--- MATERIALS PROVIDED Enclosed Below ---

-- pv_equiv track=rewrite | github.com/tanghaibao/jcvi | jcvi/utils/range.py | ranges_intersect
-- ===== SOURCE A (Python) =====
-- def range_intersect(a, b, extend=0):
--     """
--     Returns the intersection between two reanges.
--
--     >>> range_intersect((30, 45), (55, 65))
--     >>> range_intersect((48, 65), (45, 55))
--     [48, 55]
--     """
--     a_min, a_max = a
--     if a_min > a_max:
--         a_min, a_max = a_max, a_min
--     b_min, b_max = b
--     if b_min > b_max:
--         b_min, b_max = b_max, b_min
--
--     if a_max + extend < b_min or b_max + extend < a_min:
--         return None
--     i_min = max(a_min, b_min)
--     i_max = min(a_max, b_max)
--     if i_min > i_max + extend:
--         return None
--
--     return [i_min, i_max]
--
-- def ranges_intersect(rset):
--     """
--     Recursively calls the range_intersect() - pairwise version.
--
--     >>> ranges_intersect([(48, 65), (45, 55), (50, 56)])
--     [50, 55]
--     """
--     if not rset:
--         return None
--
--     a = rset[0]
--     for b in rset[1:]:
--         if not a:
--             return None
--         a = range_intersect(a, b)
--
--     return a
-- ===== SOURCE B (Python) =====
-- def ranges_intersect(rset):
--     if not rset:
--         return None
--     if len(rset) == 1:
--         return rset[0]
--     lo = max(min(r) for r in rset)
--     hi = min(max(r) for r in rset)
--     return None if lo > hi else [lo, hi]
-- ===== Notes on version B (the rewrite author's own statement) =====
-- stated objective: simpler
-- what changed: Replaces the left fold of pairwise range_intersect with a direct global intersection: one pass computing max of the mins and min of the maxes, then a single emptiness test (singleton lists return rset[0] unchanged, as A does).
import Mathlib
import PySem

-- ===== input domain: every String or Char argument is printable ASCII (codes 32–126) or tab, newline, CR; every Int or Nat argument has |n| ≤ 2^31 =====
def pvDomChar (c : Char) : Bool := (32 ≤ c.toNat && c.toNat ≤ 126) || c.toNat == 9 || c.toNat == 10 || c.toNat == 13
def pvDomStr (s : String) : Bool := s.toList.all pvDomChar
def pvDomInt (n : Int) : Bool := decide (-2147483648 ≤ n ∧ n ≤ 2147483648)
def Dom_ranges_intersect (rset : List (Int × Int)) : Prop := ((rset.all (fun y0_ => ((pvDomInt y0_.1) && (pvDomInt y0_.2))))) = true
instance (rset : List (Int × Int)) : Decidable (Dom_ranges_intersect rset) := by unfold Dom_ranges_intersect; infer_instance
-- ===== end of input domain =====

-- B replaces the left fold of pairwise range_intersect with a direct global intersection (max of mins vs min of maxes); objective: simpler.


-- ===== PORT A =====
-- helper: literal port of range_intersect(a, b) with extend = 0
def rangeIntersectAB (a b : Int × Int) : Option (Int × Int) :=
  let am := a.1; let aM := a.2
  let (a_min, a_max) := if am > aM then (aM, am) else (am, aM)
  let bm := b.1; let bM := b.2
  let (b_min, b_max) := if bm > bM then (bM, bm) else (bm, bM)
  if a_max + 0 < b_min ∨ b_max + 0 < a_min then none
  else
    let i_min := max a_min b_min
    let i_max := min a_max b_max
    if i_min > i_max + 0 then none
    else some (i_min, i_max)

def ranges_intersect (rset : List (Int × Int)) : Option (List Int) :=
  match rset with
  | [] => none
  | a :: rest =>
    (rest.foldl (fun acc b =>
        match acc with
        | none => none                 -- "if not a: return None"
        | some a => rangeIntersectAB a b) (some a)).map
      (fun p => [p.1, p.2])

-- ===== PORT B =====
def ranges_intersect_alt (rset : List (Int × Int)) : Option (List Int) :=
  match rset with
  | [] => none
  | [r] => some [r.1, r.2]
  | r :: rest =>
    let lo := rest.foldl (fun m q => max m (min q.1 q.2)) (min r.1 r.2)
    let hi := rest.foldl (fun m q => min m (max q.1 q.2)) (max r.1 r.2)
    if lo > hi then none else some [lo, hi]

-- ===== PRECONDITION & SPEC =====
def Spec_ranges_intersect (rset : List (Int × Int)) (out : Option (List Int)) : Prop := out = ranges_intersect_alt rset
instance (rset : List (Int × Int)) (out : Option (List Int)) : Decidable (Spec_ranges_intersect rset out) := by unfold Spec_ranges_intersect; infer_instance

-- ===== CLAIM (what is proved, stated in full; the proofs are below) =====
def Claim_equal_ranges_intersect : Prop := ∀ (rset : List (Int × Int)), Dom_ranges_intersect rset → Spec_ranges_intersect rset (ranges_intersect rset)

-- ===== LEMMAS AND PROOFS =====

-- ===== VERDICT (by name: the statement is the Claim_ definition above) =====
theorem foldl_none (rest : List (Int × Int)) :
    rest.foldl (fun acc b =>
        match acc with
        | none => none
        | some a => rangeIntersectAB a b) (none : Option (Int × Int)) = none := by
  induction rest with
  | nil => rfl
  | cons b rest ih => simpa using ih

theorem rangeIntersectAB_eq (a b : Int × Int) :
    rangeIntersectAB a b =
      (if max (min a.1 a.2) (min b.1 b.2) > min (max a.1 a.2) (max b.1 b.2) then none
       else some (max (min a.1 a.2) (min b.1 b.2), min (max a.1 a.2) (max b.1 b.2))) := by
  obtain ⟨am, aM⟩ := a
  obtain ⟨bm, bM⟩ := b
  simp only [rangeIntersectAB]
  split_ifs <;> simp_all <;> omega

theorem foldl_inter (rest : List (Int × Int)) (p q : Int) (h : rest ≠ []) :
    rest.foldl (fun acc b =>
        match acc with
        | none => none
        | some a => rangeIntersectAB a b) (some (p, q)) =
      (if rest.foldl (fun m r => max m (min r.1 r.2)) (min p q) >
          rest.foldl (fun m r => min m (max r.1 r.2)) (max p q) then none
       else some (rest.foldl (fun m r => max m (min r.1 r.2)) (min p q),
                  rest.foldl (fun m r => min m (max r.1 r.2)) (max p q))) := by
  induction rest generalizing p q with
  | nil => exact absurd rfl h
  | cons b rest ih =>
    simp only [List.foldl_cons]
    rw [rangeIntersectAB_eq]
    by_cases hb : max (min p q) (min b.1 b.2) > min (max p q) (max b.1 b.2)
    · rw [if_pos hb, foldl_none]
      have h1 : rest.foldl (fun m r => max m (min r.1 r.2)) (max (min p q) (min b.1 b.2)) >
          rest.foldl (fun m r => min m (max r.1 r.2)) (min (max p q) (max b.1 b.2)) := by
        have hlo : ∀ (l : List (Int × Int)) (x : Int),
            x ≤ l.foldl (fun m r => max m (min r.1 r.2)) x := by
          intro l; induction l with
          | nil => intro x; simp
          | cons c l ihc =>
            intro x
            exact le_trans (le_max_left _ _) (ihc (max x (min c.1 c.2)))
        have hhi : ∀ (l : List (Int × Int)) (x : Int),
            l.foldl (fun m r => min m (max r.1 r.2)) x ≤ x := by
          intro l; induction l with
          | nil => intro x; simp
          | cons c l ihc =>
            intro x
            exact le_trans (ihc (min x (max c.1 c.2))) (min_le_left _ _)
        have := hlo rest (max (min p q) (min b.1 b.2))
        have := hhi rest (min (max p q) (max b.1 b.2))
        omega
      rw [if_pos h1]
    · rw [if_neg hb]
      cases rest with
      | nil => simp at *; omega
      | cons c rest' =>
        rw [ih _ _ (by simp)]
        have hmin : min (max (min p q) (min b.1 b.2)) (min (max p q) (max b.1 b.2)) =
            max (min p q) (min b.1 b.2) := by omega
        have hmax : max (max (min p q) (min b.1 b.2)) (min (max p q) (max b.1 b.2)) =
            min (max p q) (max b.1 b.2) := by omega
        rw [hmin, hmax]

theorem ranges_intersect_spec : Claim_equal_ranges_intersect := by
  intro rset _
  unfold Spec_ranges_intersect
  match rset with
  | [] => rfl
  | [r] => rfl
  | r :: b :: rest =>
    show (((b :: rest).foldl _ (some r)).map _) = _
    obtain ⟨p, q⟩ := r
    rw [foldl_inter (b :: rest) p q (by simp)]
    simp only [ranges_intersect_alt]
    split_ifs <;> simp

--- End of Enclosed MATERIALS PROVIDED ---

§ REQUIRED ACTION
In the entries above, find every line holding the word "unfold" and copy it out.

§ THE ANSWER
instance (rset : List (Int × Int)) : Decidable (Dom_ranges_intersect rset) := by unfold Dom_ranges_intersect; infer_instance
instance (rset : List (Int × Int)) (out : Option (List Int)) : Decidable (Spec_ranges_intersect rset out) := by unfold Spec_ranges_intersect; infer_instance
  unfold Spec_ranges_intersect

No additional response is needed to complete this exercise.